One benefit of the current Merkle tree design for collations is that you can prove that a transaction was included in a Merkle tree even before the light client execution process relays the information that the transaction was executed. If the execution process is occasionally delayed behind transaction execution, as might be the case if short-range forks are frequent and/or cross-shard transactions can happen quickly, then the fact that a transaction was included can by itself tell users a lot of useful information about the state. For example, consider the following story:
- Alice has 50 ETH at block N.
- There is no transaction spending Alice’s coins after block N, except for transaction T in block N+5.
- Transaction T sends 50 ETH to Bob.
Here, Bob can immediately know that he has 50 ETH, even if the execution process has not yet progressed beyond block N.
However, the gas rules in the current proposal work in a way that unfortunately nullifies this advantage. Here is how the current proposed gas rules work:
- A collation has some MAX_SIZE, eg. 1048576 bytes, and there is some exchange rate of bytes to gas, eg. 40.

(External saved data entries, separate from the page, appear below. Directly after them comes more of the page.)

-- pv_equiv track=rewrite | github.com/ChangRyeol/datamining2 | class/02_end_to_end_machine_learning_project.py | crash_cours
-- ===== SOURCE A (Python) =====
-- def crash_cours(dltr):
--   result = 0
--   temp = 1
--   for i in range(1,dltr):
--     temp = temp * i
--     for k in range(i):
--       result += temp
--   return result
-- ===== SOURCE B (Python) =====
-- def crash_cours(dltr):
--     # closed form: sum_{i=1}^{dltr-1} i * i! = dltr! - 1 (and 0 when the loop is empty)
--     if dltr < 2:
--         return 0
--     f = 1
--     for i in range(2, dltr + 1):
--         f *= i
--     return f - 1
-- ===== Notes on version B (the rewrite author's own statement) =====
-- stated objective: faster
-- what changed: Replaces the nested loops (inner loop adds temp i times) by the closed form sum_{i<dltr} i*i! = dltr!-1, computed with a single factorial loop.
import Mathlib
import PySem

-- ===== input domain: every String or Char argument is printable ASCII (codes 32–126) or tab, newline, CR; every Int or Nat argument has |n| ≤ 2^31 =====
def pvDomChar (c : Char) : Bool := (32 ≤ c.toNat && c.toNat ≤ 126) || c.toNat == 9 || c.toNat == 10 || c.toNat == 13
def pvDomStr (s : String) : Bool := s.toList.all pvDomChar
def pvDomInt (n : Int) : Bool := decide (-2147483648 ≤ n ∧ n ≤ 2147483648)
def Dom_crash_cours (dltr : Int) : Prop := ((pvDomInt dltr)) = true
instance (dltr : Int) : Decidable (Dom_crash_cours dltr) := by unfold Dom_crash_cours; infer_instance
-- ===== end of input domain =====

-- B replaces A's quadratic nested loops by the closed form dltr! - 1 (one factorial loop): faster.

-- ===== PORT A =====
def crash_cours (dltr : Int) : Int :=
  let s := (PySem.List.pyRange 1 dltr 1).foldl
    (fun (st : Int × Int) i =>
      let temp := st.2 * i
      let result := (PySem.List.pyRange 0 i 1).foldl (fun r _ => r + temp) st.1
      (result, temp)) (0, 1)
  s.1

-- ===== PORT B =====
def crash_cours_alt (dltr : Int) : Int :=
  if dltr < 2 then 0
  else ((PySem.List.pyRange 2 (dltr + 1) 1).foldl (fun f i => f * i) 1) - 1

-- ===== PRECONDITION & SPEC =====
def Spec_crash_cours (dltr : Int) (out : Int) : Prop := out = crash_cours_alt dltr
instance (dltr : Int) (out : Int) : Decidable (Spec_crash_cours dltr out) := by unfold Spec_crash_cours; infer_instance

-- ===== CLAIM (what is proved, stated in full; the proofs are below) =====
def Claim_equal_crash_cours : Prop := ∀ (dltr : Int), Dom_crash_cours dltr → Spec_crash_cours dltr (crash_cours dltr)

-- ===== LEMMAS AND PROOFS =====

-- constant-add fold = length * t
theorem foldl_const_add (l : List Int) (t r : Int) :
    l.foldl (fun r _ => r + t) r = r + l.length * t := by
  induction l generalizing r with
  | nil => simp
  | cons x xs ih => simp [List.foldl, ih]; ring

theorem inner_loop (i t r : Int) (h : 0 ≤ i) :
    (PySem.List.pyRange 0 i 1).foldl (fun r _ => r + t) r = r + i * t := by
  rw [foldl_const_add, PySem.List.length_pyRange_one]
  have : ((i - 0).toNat : Int) = i := by omega
  rw [this]

def stepA : Int × Int → Int → Int × Int := fun st i =>
  let temp := st.2 * i
  let result := (PySem.List.pyRange 0 i 1).foldl (fun r _ => r + temp) st.1
  (result, temp)

theorem mainA (n : Nat) :
    (PySem.List.pyRange 1 ((n : Int) + 1) 1).foldl stepA (0, 1)
      = ((Nat.factorial (n + 1) : Int) - 1, (Nat.factorial n : Int)) := by
  induction n with
  | zero => simp [PySem.List.pyRange_one_eq_nil, Nat.factorial]
  | succ m ih =>
    have hsplit : PySem.List.pyRange 1 ((m : Int) + 1 + 1) 1
        = PySem.List.pyRange 1 ((m : Int) + 1) 1 ++ [(m : Int) + 1] := by
      exact PySem.List.pyRange_one_succ_right (by omega)
    have : ((m : Int) + 1 + 1) = (((m + 1 : Nat) : Int) + 1) := by push_cast; ring
    rw [← this, hsplit, List.foldl_append, ih]
    show stepA _ _ = _
    unfold stepA
    simp only []
    rw [inner_loop _ _ _ (by omega)]
    simp only [Prod.mk.injEq]
    refine ⟨?_, ?_⟩ <;> (push_cast [Nat.factorial_succ]; ring)

theorem mainB (n : Nat) :
    (PySem.List.pyRange 2 ((n : Int) + 2) 1).foldl (fun f i => f * i) 1
      = (Nat.factorial (n + 1) : Int) := by
  induction n with
  | zero => simp [PySem.List.pyRange_one_eq_nil, Nat.factorial]
  | succ m ih =>
    have hsplit : PySem.List.pyRange 2 ((m : Int) + 2 + 1) 1
        = PySem.List.pyRange 2 ((m : Int) + 2) 1 ++ [(m : Int) + 2] := by
      exact PySem.List.pyRange_one_succ_right (by omega)
    have hc : (((m + 1 : Nat) : Int) + 2) = ((m : Int) + 2 + 1) := by push_cast; ring
    rw [hc, hsplit, List.foldl_append, ih]
    simp only [List.foldl]
    push_cast [Nat.factorial_succ]; ring

-- ===== VERDICT (by name: the statement is the Claim_ definition above) =====
theorem crash_cours_spec : Claim_equal_crash_cours := by
  intro dltr _
  unfold Spec_crash_cours crash_cours crash_cours_alt
  by_cases h : dltr < 2
  · rw [PySem.List.pyRange_one_eq_nil (by omega)]
    simp [h]
  · push Not at h
    set n := (dltr - 2).toNat with hn
    have hd : dltr = (n : Int) + 2 := by omega
    rw [hd, if_neg (by omega)]
    show ((PySem.List.pyRange 1 ((n : Int) + 2) 1).foldl stepA (0, 1)).1 = _
    rw [show PySem.List.pyRange 1 ((n : Int) + 2) 1
          = PySem.List.pyRange 1 (((n + 1 : Nat) : Int) + 1) 1 from by
        rw [show ((n : Int) + 2) = (((n + 1 : Nat) : Int) + 1) from by push_cast; ring],
      show PySem.List.pyRange 2 ((n : Int) + 2 + 1) 1
          = PySem.List.pyRange 2 (((n + 1 : Nat) : Int) + 2) 1 from by
        rw [show ((n : Int) + 2 + 1) = (((n + 1 : Nat) : Int) + 2) from by push_cast; ring],
      mainA (n + 1), mainB (n + 1)]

- If a collation uses D bytes, then when the execution process starts executing the collation, it starts executing with (1048576 - D) * 40 gas. If the gas runs out, then all subsequent transactions in the collation are not executed.

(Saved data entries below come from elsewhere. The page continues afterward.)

-- pv_equiv track=rewrite | github.com/tcosmo/cosmix | cosmix/gsheets_integration.py | xl_rowcol_to_cell
-- ===== SOURCE A (Python) =====
-- def xl_rowcol_to_cell(row_num, col_num, absolute=False):
--     """(row,col) to Google sheets cell ID.
--     Example: (0,0) -> "A1"
--
--     If `absolute`: (0,0) -> "$A$1"
--     """
--     # Removed these 2 lines if your row, col is 1 indexed.
--     row_num += 1
--     col_num += 1
--
--     col_str = ""
--
--     while col_num:
--         remainder = col_num % 26
--
--         if remainder == 0:
--             remainder = 26
--
--         # Convert the remainder to a character.
--         col_letter = chr(ord("A") + remainder - 1)
--
--         # Accumulate the column letters, right to left.
--         col_str = col_letter + col_str
--
--         # Get the next order of magnitude.
--         col_num = int((col_num - 1) / 26)
--
--     if not absolute:
--         return col_str + str(row_num)
--     return "$" + col_str + "$" + str(row_num)
-- ===== SOURCE B (Python) =====
-- def xl_rowcol_to_cell(row_num, col_num, absolute=False):
--     """(row,col) to Google sheets cell ID, via a recursive column-letter helper."""
--     def col_letters(n):
--         if n == 0:
--             return ""
--         # recurse on the next order of magnitude, then append this digit's letter
--         return col_letters(int((n - 1) / 26)) + chr(ord("A") + (n - 1) % 26)
--
--     prefix = "$" if absolute else ""
--     return prefix + col_letters(col_num + 1) + prefix + str(row_num + 1)
-- ===== Notes on version B (the rewrite author's own statement) =====
-- stated objective: simpler
-- what changed: Replaces the while-loop with an accumulator and a 0->26 remainder remap by a recursive column-letter helper using the direct (n-1)%26 digit formula, and builds the absolute form with a shared '$' prefix instead of two return branches.
import Mathlib
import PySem

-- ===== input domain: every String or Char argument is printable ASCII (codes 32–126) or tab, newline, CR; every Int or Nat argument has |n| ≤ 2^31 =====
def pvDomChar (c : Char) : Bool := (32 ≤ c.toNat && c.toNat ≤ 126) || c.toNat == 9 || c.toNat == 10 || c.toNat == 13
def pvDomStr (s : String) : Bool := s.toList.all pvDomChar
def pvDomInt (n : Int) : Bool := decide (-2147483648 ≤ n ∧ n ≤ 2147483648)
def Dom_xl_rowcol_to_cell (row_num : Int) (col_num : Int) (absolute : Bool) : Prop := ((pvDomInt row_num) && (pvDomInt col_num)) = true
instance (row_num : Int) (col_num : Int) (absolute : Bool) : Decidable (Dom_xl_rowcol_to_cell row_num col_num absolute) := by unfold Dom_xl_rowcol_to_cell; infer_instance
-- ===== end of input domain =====

-- B replaces A's accumulator while-loop by a recursive column-letter helper with the direct
-- (n-1)%26 digit formula and a shared '$' prefix string; objective: simpler, not faster.
-- Python's int((col_num-1)/26) is float division truncated toward zero; on the domain
-- (|n| ≤ 2^31) the float quotient never rounds across an integer, so it is exactly Int.tdiv.

-- termination lemma for both ports' recursion on the shrinking column number
theorem pvNext_lt (n : Int) (h : ¬ n = 0) : ((n-1).tdiv 26).natAbs < n.natAbs := by
  by_cases h1 : 1 ≤ n
  · rw [Int.tdiv_eq_ediv_of_nonneg (by omega)]; omega
  · have h2 : (n-1).tdiv 26 = -((-(n-1)).tdiv 26) := by
      rw [Int.neg_tdiv]; ring_nf
    rw [h2, Int.tdiv_eq_ediv_of_nonneg (by omega)]; omega

-- ===== PORT A =====
-- the while-loop: state is (col_num, col_str)
def pvALoop (col_num : Int) (col_str : String) : String :=
  if h : ¬ col_num = 0 then
    let remainder := PySem.Int.mod col_num 26
    let remainder := if remainder = 0 then 26 else remainder
    -- chr(ord("A") + remainder - 1); remainder ∈ [1,26] so toNat is exact
    let col_letter := String.singleton (Char.ofNat (65 + remainder - 1).toNat)
    pvALoop (Int.tdiv (col_num - 1) 26) (col_letter ++ col_str)  -- int((col_num-1)/26), exact on Dom
  else col_str
termination_by col_num.natAbs
decreasing_by exact pvNext_lt _ h

def xl_rowcol_to_cell (row_num : Int) (col_num : Int) (absolute : Bool) : String :=
  let row_num := row_num + 1
  let col_num := col_num + 1
  let col_str := pvALoop col_num ""
  if !absolute then col_str ++ PySem.Int.toStr row_num
  else "$" ++ col_str ++ "$" ++ PySem.Int.toStr row_num

-- ===== PORT B =====
-- recursive helper: "" at 0, otherwise letters of the quotient then this digit's letter
def pvColLetters (n : Int) : String :=
  if h : ¬ n = 0 then
    pvColLetters (Int.tdiv (n - 1) 26)  -- int((n-1)/26), exact on Dom
      ++ String.singleton (Char.ofNat (65 + PySem.Int.mod (n - 1) 26).toNat)
  else ""
termination_by n.natAbs
decreasing_by exact pvNext_lt _ h

def xl_rowcol_to_cell_alt (row_num : Int) (col_num : Int) (absolute : Bool) : String :=
  let pfx := if absolute then "$" else ""
  pfx ++ pvColLetters (col_num + 1) ++ pfx ++ PySem.Int.toStr (row_num + 1)

-- ===== PRECONDITION & SPEC =====
def Spec_xl_rowcol_to_cell (row_num : Int) (col_num : Int) (absolute : Bool) (out : String) : Prop := out = xl_rowcol_to_cell_alt row_num col_num absolute
instance (row_num : Int) (col_num : Int) (absolute : Bool) (out : String) : Decidable (Spec_xl_rowcol_to_cell row_num col_num absolute out) := by unfold Spec_xl_rowcol_to_cell; infer_instance

-- ===== CLAIM (what is proved, stated in full; the proofs are below) =====
def Claim_equal_xl_rowcol_to_cell : Prop := ∀ (row_num : Int) (col_num : Int) (absolute : Bool), Dom_xl_rowcol_to_cell row_num col_num absolute → Spec_xl_rowcol_to_cell row_num col_num absolute (xl_rowcol_to_cell row_num col_num absolute)

-- ===== LEMMAS AND PROOFS =====

-- A's remapped remainder yields the same letter as B's direct (n-1) mod 26 formula
theorem pvLetter_eq (n : Int) :
    (65 + (if PySem.Int.mod n 26 = 0 then 26 else PySem.Int.mod n 26) - 1).toNat
      = (65 + PySem.Int.mod (n - 1) 26).toNat := by
  simp only [PySem.Int.mod_eq_emod_of_pos (b := 26) (by norm_num)]
  split_ifs with h0 <;> omega

-- the loop with accumulator s computes pvColLetters n prepended to s
theorem pvALoop_eq (n : Int) (s : String) : pvALoop n s = pvColLetters n ++ s := by
  by_cases h : n = 0
  · subst h; rw [pvALoop, pvColLetters]; simp
  · rw [pvALoop, pvColLetters]
    simp only [h, not_false_iff, dif_pos]
    rw [pvALoop_eq ((n-1).tdiv 26), pvLetter_eq n, String.append_assoc]
termination_by n.natAbs
decreasing_by exact pvNext_lt _ h

-- ===== VERDICT (by name: the statement is the Claim_ definition above) =====
theorem xl_rowcol_to_cell_spec : Claim_equal_xl_rowcol_to_cell := by
  intro row col absolute _
  unfold Spec_xl_rowcol_to_cell xl_rowcol_to_cell xl_rowcol_to_cell_alt
  cases absolute <;> simp [pvALoop_eq, String.append_assoc]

This is problematic because a Merkle proof of inclusion no longer proves that the transaction will actually be executed, preventing Bob from knowing that he has 50 ETH (unless the transaction is the very first one in the entire collation).
I propose two possible remedies:
- Every transaction has a guaranteed allotment of gas, which is proportional to 40 times the number of bytes in the transaction. It is considered acceptable behavior to pad a transaction with zero bytes to increase its gas allotment if needed.
- Every transaction has a guaranteed allotment of gas, which is proportional to k < 40 (eg. 10) times the number of bytes in the transaction. Transaction senders are welcome to ask for more gas, but this gas also comes from this pool of (1048576 - D) * 40 gas, and so availability of this gas is not guaranteed until execution time or unless the client downloads and checks the entire collation up until the transaction.
(1) has the main weakness that it is inefficient. The inefficiency is less than it seems, because hashing many zero bytes many times over to create the Merkle tree is a fairly memoizable operation, and even in the current proposal there are expected to be zero bytes at the end of a collation, but some overhead still remains.
(2) has the weakness that the ability to Merkle-prove that fact that a transaction will be executed only applies to transactions spending low amounts of gas, but it does avoid the efficiency losses of (1).